Answer: As discussed in the section where difference between classification and anomaly detection is described, the answer would be No. It is because, the dataset would not be labelled like the supervised algorithms need. Along with that, the anomaly detection is not classification of anomaly but to detect the unusual out of the usual. Therefore logistic regression, which is a classification algorithm of supervised learning cannot be used for anomaly detection, even if it is modified to do so, it won’t give just as good result as the actual algorithm.

RQ2. Why the threshold matters for the algorithm and why is it so low?

Answer: The threshold is really important as it is the condition to mark the example as an anomaly or not.
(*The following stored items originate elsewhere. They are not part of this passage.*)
-- pv_equiv track=rewrite | github.com/miliar/Code_Jam_Webscraper | solutions_python/Problem_178/2356.py | get_prefix_len
-- ===== SOURCE A (Python) =====
-- def get_prefix_len(s: str) -> int:
--     count = 0
--     base = s[0]
--     for ch in s:
--         if ch != base:
--             break
--         count += 1
--     return count
-- ===== SOURCE B (Python) =====
-- def get_prefix_len(s: str) -> int:
--     return len(s) - len(s.lstrip(s[0]))
-- ===== Notes on version B (the rewrite author's own statement) =====
-- stated objective: simpler
-- what changed: Replaced the explicit count-and-break loop with len(s) - len(s.lstrip(s[0])), which strips the leading run and measures what was removed.
import Mathlib
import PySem

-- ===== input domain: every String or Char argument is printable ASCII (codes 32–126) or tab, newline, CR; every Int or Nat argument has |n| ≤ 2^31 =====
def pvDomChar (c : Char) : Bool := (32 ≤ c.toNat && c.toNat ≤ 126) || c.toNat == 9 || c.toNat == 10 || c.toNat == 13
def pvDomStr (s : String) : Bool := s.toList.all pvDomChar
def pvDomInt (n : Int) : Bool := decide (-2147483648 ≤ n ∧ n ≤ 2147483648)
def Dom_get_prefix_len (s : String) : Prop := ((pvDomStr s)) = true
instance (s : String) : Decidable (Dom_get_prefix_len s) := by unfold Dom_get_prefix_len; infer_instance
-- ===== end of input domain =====

-- B replaces A's count-and-break loop by stripping the leading run (len(s) - len(s.lstrip(s[0]))): simpler one-liner, same O(n) cost.
-- Pre_ excludes the empty string, on which both A and B raise IndexError (s[0]).


-- ===== PORT A =====
-- the for-loop with break: count matching chars until the first mismatch
def getPrefixLenLoop (base : Char) : List Char → Int
  | [] => 0
  | c :: rest => if c ≠ base then 0 else 1 + getPrefixLenLoop base rest

def get_prefix_len (s : String) : Int :=
  match s.toList with
  | [] => 0            -- unreachable under Pre_ (Python raises IndexError on s[0])
  | b :: _ => getPrefixLenLoop b s.toList

-- ===== PORT B =====
-- len(s) - len(s.lstrip(s[0])): lstrip of a single char = dropWhile (· == that char)
def get_prefix_len_alt (s : String) : Int :=
  match s.toList with
  | [] => 0            -- unreachable under Pre_ (Python raises IndexError on s[0])
  | b :: _ => (s.toList.length : Int) - ((s.toList.dropWhile (· == b)).length : Int)

-- ===== PRECONDITION & SPEC =====
-- Pre_ excludes the empty string: A raises IndexError there (s[0]).
def Pre_get_prefix_len (s : String) : Prop := s ≠ ""
instance (s : String) : Decidable (Pre_get_prefix_len s) := by unfold Pre_get_prefix_len; infer_instance
def pvWitness_get_prefix_len : String := "aab"

def Spec_get_prefix_len (s : String) (out : Int) : Prop := out = get_prefix_len_alt s
instance (s : String) (out : Int) : Decidable (Spec_get_prefix_len s out) := by unfold Spec_get_prefix_len; infer_instance

-- ===== CLAIM (what is proved, stated in full; the proofs are below) =====
def Claim_equal_get_prefix_len : Prop := ∀ (s : String), Dom_get_prefix_len s → Pre_get_prefix_len s → Spec_get_prefix_len s (get_prefix_len s)

-- ===== LEMMAS AND PROOFS =====
theorem getPrefixLenLoop_eq (b : Char) (l : List Char) :
    getPrefixLenLoop b l = (l.length : Int) - ((l.dropWhile (· == b)).length : Int) := by
  induction l with
  | nil => simp [getPrefixLenLoop]
  | cons c rest ih =>
    by_cases h : c = b
    · subst h
      simp [getPrefixLenLoop, List.dropWhile, ih]
      omega
    · have hb : (c == b) = false := by simp [h]
      simp [getPrefixLenLoop, List.dropWhile, h, hb]

-- ===== VERDICT (by name: the statement is the Claim_ definition above) =====
theorem get_prefix_len_spec : Claim_equal_get_prefix_len := by
  intro s _ _
  unfold Spec_get_prefix_len get_prefix_len get_prefix_len_alt
  cases h : s.toList with
  | nil => simp
  | cons b rest => simp [getPrefixLenLoop_eq]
Anomalies are rare and it would not be advised to mark a large number of example as anomaly as the model may become slow and produce many false positives [14].
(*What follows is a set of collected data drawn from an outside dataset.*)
-- pv_equiv track=rewrite | github.com/kupl/Graphick | Heap_Abstracton/heap_merge_strategies.py | strategy_keywords
-- ===== SOURCE A (Python) =====
-- def strategy_keywords(type_heaps_map):
--   # keywords = ['clinit', 'byte[]']
--   # keywords = ['clinit', 'java.lang.String']
--   # keywords = ['clinit', 'java.lang.StringBuilder', 'char[]', 'int[]', '<class', 'java.lang.Object[]/']
--   # keywords = ['clinit', 'java.lang.StringBuilder', 'char[]', 'int[]']
--   # keywords = ['clinit', 'java.lang.StringBuilder', 'char[]', 'int[]', 'getContents', 'java.lang.StringBuffer', 'byte[]', '$UnicodeBlock/', 'java.io.File', 'java.lang.String', 'long[]']
--   keywords = ['clinit', 'java.lang.StringBuilder']
--   print ('Strategy: Keywords OR')
--   print ('Keywords: '),
--   print (keywords)
--   # keywords = ['clinit', 'java.lang.String']
--   rst = {}
--
--   for typ in type_heaps_map.keys():
--
--     keyword_reps = {}
--     same_type_heaps = type_heaps_map[typ]
--     if 'java.lang.Class' == typ:
--       for heap in same_type_heaps:
--         rst[heap] = '<class java.security.cert.CertPathValidatorException>'
--       continue
--
--     for heap in same_type_heaps:
--       is_found = -1
--       for keyword in keywords:
--         if keyword in heap:
--           is_found = keywords.index(keyword)
--           break
--
--       if is_found == -1:
--         rst[heap] = heap
--       else:
--         if keywords[is_found] not in keyword_reps.keys():
--           keyword_reps[keywords[is_found]] = heap
--         rst[heap] = keyword_reps[keywords[is_found]]
--   return rst
-- ===== SOURCE B (Python) =====
-- def strategy_keywords(type_heaps_map):
--   keywords = ['clinit', 'java.lang.StringBuilder']
--   print ('Strategy: Keywords OR')
--   print ('Keywords: '),
--   print (keywords)
--   rst = {}
--
--   def first_kw(heap):
--     return next((k for k in keywords if k in heap), None)
--
--   for typ, heaps in type_heaps_map.items():
--     if typ == 'java.lang.Class':
--       for heap in heaps:
--         rst[heap] = '<class java.security.cert.CertPathValidatorException>'
--       continue
--     # pass 1: for each keyword, the first heap of this type whose first match is that keyword
--     index = {}
--     for heap in heaps:
--       k = first_kw(heap)
--       if k is not None and k not in index:
--         index[k] = heap
--     # pass 2: assign every heap its representative
--     for heap in heaps:
--       k = first_kw(heap)
--       rst[heap] = heap if k is None else index.get(k, heap)
--   return rst
-- ===== Notes on version B (the rewrite author's own statement) =====
-- stated objective: alternative
-- what changed: B drops A's incremental keyword_reps dict and keywords.index/int-flag bookkeeping and instead makes two passes per type: pass 1 builds an index mapping each first-matching keyword to the first heap matching it, pass 2 assigns every heap index.get(its first keyword), keeping the java.lang.Class override and the prints unchanged.
import Mathlib
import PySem

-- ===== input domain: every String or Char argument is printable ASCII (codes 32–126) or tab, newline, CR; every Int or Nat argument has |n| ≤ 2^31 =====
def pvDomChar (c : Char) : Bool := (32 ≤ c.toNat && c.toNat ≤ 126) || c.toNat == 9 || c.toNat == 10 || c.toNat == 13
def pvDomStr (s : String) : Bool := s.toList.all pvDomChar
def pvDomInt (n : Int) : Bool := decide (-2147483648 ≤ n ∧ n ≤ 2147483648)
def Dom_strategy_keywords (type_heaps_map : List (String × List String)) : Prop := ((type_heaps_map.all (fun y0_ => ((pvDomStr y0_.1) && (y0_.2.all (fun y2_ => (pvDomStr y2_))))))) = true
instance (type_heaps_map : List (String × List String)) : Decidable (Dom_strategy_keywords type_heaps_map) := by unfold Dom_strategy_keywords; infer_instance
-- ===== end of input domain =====

-- B replaces A's incremental keyword_reps/keywords.index/int-flag bookkeeping by two passes per type:
-- pass 1 builds an index (first keyword -> first heap whose first match is that keyword), pass 2 assigns
-- each heap index.get(its first keyword); the equivalence is about the RETURN value only — both Pythons
-- additionally print the same three lines.

-- ===== PORT A =====
def pvKeywords : List String := ["clinit", "java.lang.StringBuilder"]

-- the 'for keyword in keywords: if keyword in heap: is_found = keywords.index(keyword); break' loop
-- (list.index's ValueError branch is unreachable here: the scanned keyword is a member of pvKeywords)
def pvScan (heap : String) : List String → Int
  | [] => -1
  | k :: rest =>
      if PySem.Str.isIn k heap then
        match PySem.List.index? pvKeywords k with
        | some i => (i : Int)
        | none => -1
      else pvScan heap rest

-- one iteration of A's inner 'for heap in same_type_heaps' loop; state = (keyword_reps, rst)
-- (the keyword_reps[kw] lookup after the conditional insert cannot miss, so getD's default is unreachable)
def pvAInner (st : PySem.Dict String String × PySem.Dict String String) (heap : String) :
    PySem.Dict String String × PySem.Dict String String :=
  let is_found := pvScan heap pvKeywords
  if is_found == -1 then
    (st.1, st.2.insert heap heap)
  else
    let kw := (PySem.List.pyGet? pvKeywords is_found).getD ""
    let reps := if st.1.contains kw then st.1 else st.1.insert kw heap
    (reps, st.2.insert heap (reps.getD kw heap))

def strategy_keywords (type_heaps_map : List (String × List String)) : List (String × String) :=
  (type_heaps_map.foldl (fun (rst : PySem.Dict String String) p =>
      if p.1 == "java.lang.Class" then
        p.2.foldl (fun r h => r.insert h "<class java.security.cert.CertPathValidatorException>") rst
      else
        (p.2.foldl pvAInner (PySem.Dict.empty, rst)).2)
    PySem.Dict.empty).items

-- ===== PORT B =====
-- first_kw(heap) = next((k for k in keywords if k in heap), None)
def pvFirstKw (heap : String) : Option String :=
  pvKeywords.find? (fun k => PySem.Str.isIn k heap)

-- pass 1: 'if k is not None and k not in index: index[k] = heap'
def pvIndex (heaps : List String) : PySem.Dict String String :=
  heaps.foldl (fun d h =>
    match pvFirstKw h with
    | none => d
    | some k => if d.contains k then d else d.insert k h) PySem.Dict.empty

-- pass 2 value: 'heap if k is None else index.get(k, heap)'
def pvRepB (index : PySem.Dict String String) (heap : String) : String :=
  match pvFirstKw heap with
  | none => heap
  | some k => index.getD k heap

def strategy_keywords_alt (type_heaps_map : List (String × List String)) : List (String × String) :=
  (type_heaps_map.foldl (fun (rst : PySem.Dict String String) p =>
      if p.1 == "java.lang.Class" then
        p.2.foldl (fun r h => r.insert h "<class java.security.cert.CertPathValidatorException>") rst
      else
        let index := pvIndex p.2
        p.2.foldl (fun r h => r.insert h (pvRepB index h)) rst)
    PySem.Dict.empty).items

-- ===== PRECONDITION & SPEC =====
def Spec_strategy_keywords (type_heaps_map : List (String × List String)) (out : List (String × String)) : Prop := out = strategy_keywords_alt type_heaps_map
instance (type_heaps_map : List (String × List String)) (out : List (String × String)) : Decidable (Spec_strategy_keywords type_heaps_map out) := by unfold Spec_strategy_keywords; infer_instance

-- ===== CLAIM (what is proved, stated in full; the proofs are below) =====
def Claim_equal_strategy_keywords : Prop := ∀ (type_heaps_map : List (String × List String)), Dom_strategy_keywords type_heaps_map → Spec_strategy_keywords type_heaps_map (strategy_keywords type_heaps_map)

-- ===== LEMMAS AND PROOFS =====

-- A's step, expressed through pvFirstKw
lemma pvAInner_eq (st : PySem.Dict String String × PySem.Dict String String) (heap : String) :
    pvAInner st heap =
      match pvFirstKw heap with
      | none => (st.1, st.2.insert heap heap)
      | some kw =>
          let reps := if st.1.contains kw then st.1 else st.1.insert kw heap
          (reps, st.2.insert heap (reps.getD kw heap)) := by
  cases h1 : PySem.Str.isIn "clinit" heap <;>
    cases h2 : PySem.Str.isIn "java.lang.StringBuilder" heap <;>
      simp only [pvAInner, pvScan, pvFirstKw, pvKeywords, h1, h2, List.find?, if_false,
        Bool.false_eq_true, if_pos] <;> rfl

lemma pvAInner_none (st : PySem.Dict String String × PySem.Dict String String) (heap : String)
    (hfk : pvFirstKw heap = none) : pvAInner st heap = (st.1, st.2.insert heap heap) := by
  rw [pvAInner_eq, hfk]

lemma pvAInner_some (st : PySem.Dict String String × PySem.Dict String String) (heap kw : String)
    (hfk : pvFirstKw heap = some kw) :
    pvAInner st heap =
      (if st.1.contains kw then st.1 else st.1.insert kw heap,
       st.2.insert heap ((if st.1.contains kw then st.1 else st.1.insert kw heap).getD kw heap)) := by
  rw [pvAInner_eq, hfk]

-- proof-side characterisation of the representative: first heap sharing the first matching keyword
def pvRep (heaps : List String) (heap : String) : String :=
  match pvFirstKw heap with
  | none => heap
  | some kw => (heaps.find? (fun h2 => pvFirstKw h2 == some kw)).getD heap

lemma pvRep_none (heaps : List String) (heap : String) (hfk : pvFirstKw heap = none) :
    pvRep heaps heap = heap := by
  rw [pvRep, hfk]

lemma pvRep_some (heaps : List String) (heap kw : String) (hfk : pvFirstKw heap = some kw) :
    pvRep heaps heap = (heaps.find? (fun h2 => pvFirstKw h2 == some kw)).getD heap := by
  rw [pvRep, hfk]

-- A's keyword_reps after a prefix of heaps coincides with B's pass-1 index of that prefix
lemma pvIndex_get? (pre : List String) (kw : String) :
    (pvIndex pre).get? kw = pre.find? (fun h2 => pvFirstKw h2 == some kw) := by
  suffices H : ∀ (d : PySem.Dict String String),
      (pre.foldl (fun d h =>
        match pvFirstKw h with
        | none => d
        | some k => if d.contains k then d else d.insert k h) d).get? kw
        = (d.get? kw).or (pre.find? (fun h2 => pvFirstKw h2 == some kw)) by
    simpa [pvIndex] using H PySem.Dict.empty
  induction pre with
  | nil => simp
  | cons h rest ih =>
    intro d
    simp only [List.foldl_cons]
    cases hfk : pvFirstKw h with
    | none =>
      have hfc : List.find? (fun h2 => pvFirstKw h2 == some kw) (h :: rest)
          = List.find? (fun h2 => pvFirstKw h2 == some kw) rest := by simp [hfk]
      simp only [hfk]
      rw [hfc, ih]
    | some k =>
      by_cases hk : k = kw
      · subst hk
        have hfc : List.find? (fun h2 => pvFirstKw h2 == some k) (h :: rest) = some h := by
          simp [hfk]
        simp only [hfk]
        rw [hfc]
        by_cases hc : d.contains k = true
        · have hv : (d.get? k).isSome := by rw [← PySem.Dict.contains_eq_isSome_get?]; exact hc
          rcases Option.isSome_iff_exists.1 hv with ⟨v, hveq⟩
          rw [if_pos hc, ih, hveq]; rfl
        · have hcf : d.contains k = false := by simpa using hc
          have hn : d.get? k = none := (PySem.Dict.get?_eq_none_iff_contains _ _).2 hcf
          rw [if_neg hc, ih, hn, PySem.Dict.get?_insert_self]; rfl
      · have hfc : List.find? (fun h2 => pvFirstKw h2 == some kw) (h :: rest)
            = List.find? (fun h2 => pvFirstKw h2 == some kw) rest := by simp [hfk, hk]
        simp only [hfk]
        rw [hfc]
        by_cases hc : d.contains k = true
        · rw [if_pos hc, ih]
        · rw [if_neg hc, ih, PySem.Dict.get?_insert_of_ne (hne := Ne.symm hk)]

lemma pvIndex_append (pre : List String) (h : String) :
    pvIndex (pre ++ [h]) =
      match pvFirstKw h with
      | none => pvIndex pre
      | some kw => if (pvIndex pre).contains kw then pvIndex pre else (pvIndex pre).insert kw h := by
  simp [pvIndex, List.foldl_append]

-- the per-type inner loops agree: A's fold with (keyword_reps, rst) state versus B's direct inserts
lemma pvInner_agree (suf : List String) : ∀ (pre : List String) (rst : PySem.Dict String String),
    (suf.foldl pvAInner (pvIndex pre, rst)).2
      = suf.foldl (fun r h => r.insert h (pvRep (pre ++ suf) h)) rst := by
  induction suf with
  | nil => intro pre rst; rfl
  | cons h suf' ih =>
    intro pre rst
    have hsplit : pre ++ h :: suf' = (pre ++ [h]) ++ suf' := by simp
    rw [List.foldl_cons, List.foldl_cons]
    cases hfk : pvFirstKw h with
    | none =>
      have hr : pvRep (pre ++ h :: suf') h = h := pvRep_none _ _ hfk
      have hpre : pvIndex (pre ++ [h]) = pvIndex pre := by
        rw [pvIndex_append]; simp only [hfk]
      rw [pvAInner_none _ _ hfk, hr, hsplit, ← hpre, ih]
    | some kw =>
      have hph : (pvFirstKw h == some kw) = true := by simp [hfk]
      have hfind : (pre ++ h :: suf').find? (fun h2 => pvFirstKw h2 == some kw)
          = ((pre.find? (fun h2 => pvFirstKw h2 == some kw)).or (some h)) := by
        rw [List.find?_append]
        cases hp : pre.find? (fun h2 => pvFirstKw h2 == some kw) <;> simp [hph]
      by_cases hc : (pvIndex pre).contains kw = true
      · -- representative already fixed by the prefix
        have hs : ((pvIndex pre).get? kw).isSome := by
          rw [← PySem.Dict.contains_eq_isSome_get?]; exact hc
        rcases Option.isSome_iff_exists.1 hs with ⟨v, hv⟩
        have hfp : pre.find? (fun h2 => pvFirstKw h2 == some kw) = some v := by
          rw [← pvIndex_get?]; exact hv
        have hr : pvRep (pre ++ h :: suf') h = v := by
          rw [pvRep_some _ _ _ hfk, hfind, hfp]; rfl
        have hgd : (pvIndex pre).getD kw h = v := PySem.Dict.getD_of_get?_eq_some _ _ hv
        have hpre : pvIndex (pre ++ [h]) = pvIndex pre := by
          rw [pvIndex_append]; simp only [hfk]; rw [if_pos hc]
        rw [pvAInner_some _ _ _ hfk, if_pos hc, hgd, hr, hsplit, ← hpre, ih]
      · -- h itself becomes the representative
        have hcf : (pvIndex pre).contains kw = false := by
          cases hb : (pvIndex pre).contains kw
          · rfl
          · exact absurd hb hc
        have hfp : pre.find? (fun h2 => pvFirstKw h2 == some kw) = none := by
          rw [← pvIndex_get?, (PySem.Dict.get?_eq_none_iff_contains _ _).2 hcf]
        have hr : pvRep (pre ++ h :: suf') h = h := by
          rw [pvRep_some _ _ _ hfk, hfind, hfp]; rfl
        have hgd : ((pvIndex pre).insert kw h).getD kw h = h := by
          rw [PySem.Dict.getD_eq_get?_getD, PySem.Dict.get?_insert_self]; rfl
        have hpre : pvIndex (pre ++ [h]) = (pvIndex pre).insert kw h := by
          rw [pvIndex_append]; simp only [hfk]; rw [if_neg hc]
        rw [pvAInner_some _ _ _ hfk, if_neg hc, hgd, hr, hsplit, ← hpre, ih]

lemma pvRepB_eq (heaps : List String) (h : String) :
    pvRepB (pvIndex heaps) h = pvRep heaps h := by
  cases hfk : pvFirstKw h with
  | none => rw [pvRepB, hfk, pvRep_none _ _ hfk]
  | some k =>
    have hb : pvRepB (pvIndex heaps) h = (pvIndex heaps).getD k h := by rw [pvRepB, hfk]
    rw [hb, PySem.Dict.getD_eq_get?_getD, pvIndex_get?, pvRep_some _ _ _ hfk]

-- ===== VERDICT (by name: the statement is the Claim_ definition above) =====
theorem strategy_keywords_spec : Claim_equal_strategy_keywords := by
  intro tm _
  unfold Spec_strategy_keywords
  unfold strategy_keywords strategy_keywords_alt
  congr 1
  apply PySem.List.foldl_congr_mem
  intro rst p _
  by_cases hcl : (p.1 == "java.lang.Class") = true
  · simp [hcl]
  · have h0 : (PySem.Dict.empty : PySem.Dict String String) = pvIndex [] := rfl
    simp only [hcl, Bool.false_eq_true, if_false]
    rw [h0, pvInner_agree p.2 [] rst, List.nil_append]
    show _ = p.2.foldl (fun r h => r.insert h (pvRepB (pvIndex p.2) h)) rst
    exact (PySem.List.foldl_congr_mem p.2
      (fun (r : PySem.Dict String String) h => r.insert h (pvRepB (pvIndex p.2) h))
      (fun r h => r.insert h (pvRep p.2 h)) rst (fun acc x _ => by simp only [pvRepB_eq])).symm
RQ3. Pictorial representation of the model.

Answer: The below Fig. 7 shows the architecture of the final model with blockchain and machine learning in IIoT of industry 5.0. The figure shows how the marked anomalies are not allowed to enter the model and the attack is prevented by the proposed model.

Fig. 7.
figure 7

Proposed model diagram

RQ5. How is the data divided for the overall development of the model and why?

Answer: The dataset is divided using the 60%-20%-20% rule which means that the training set would be the 60%, cross validation set would be 20% and the testing set would be 20%. This would ensure that the model is efficient and the parameters are fitted correctly.

5 Conclusion

The world is stepping in an era where the Human-Machine and Machine-To-Machine interaction will rise significantly. The drastic rise in these interaction leads to the need for a secure model so that the data could be safe from the hands of attackers. The research integrated the Blockchain technology in the IIoT model, which is an extension of the IoT, to improve its overall security and gave it anti-corruption powers. However, to add an extra layer of security, Machine learning is also proposed and integrated by the research. The anomaly detection algorithm form the domain of machine learning is used by the paper. The anomaly detection algorithm detects any kind of activity that is unusual and marks it as an anomaly. This activity could be any kind of attack from the side of hacker, injection of some virus, unusual data, unwanted scripts, sudden changes in the IIoT, etc. Such activities are usually done by the hackers to get into the model and steal from it. Our secondary layer of security, which is the machine learning algorithm would protect from such attacks whereas the primary layer, the blockchain would prevent any kind of unwanted interaction with the data or the model. This would give the ultimate security to the model for Industry 5.0, hence the research proposes these algorithm and methodologies for the practical approach towards the development of IIoT model for the Industry 5.0. By integrating One-class SVM as an Anomaly Detection Algorithm with blockchain technology in the IIoT model of Industry 5.0, it is possible to improve the overall security of the system and prevent potential security attacks. The use of an Anomaly Detection Algorithm helps to detect any suspicious activity and prevent it from causing damage to the system. By combining this with the decentralized and secure nature of blockchain, the security of the IIoT model can be further strengthened. This integration can play a crucial role in ensuring the safe and secure functioning of Industry 5.0’s IIoT model and safeguarding it from potential security attacks. The research encourages other researchers to study and implement some future work of this research like what to do after an anomaly is found, how to deal with it and safeguard the model. Even the Deep Learning can be integrated in the model in place of machine learning to make the system even more advance.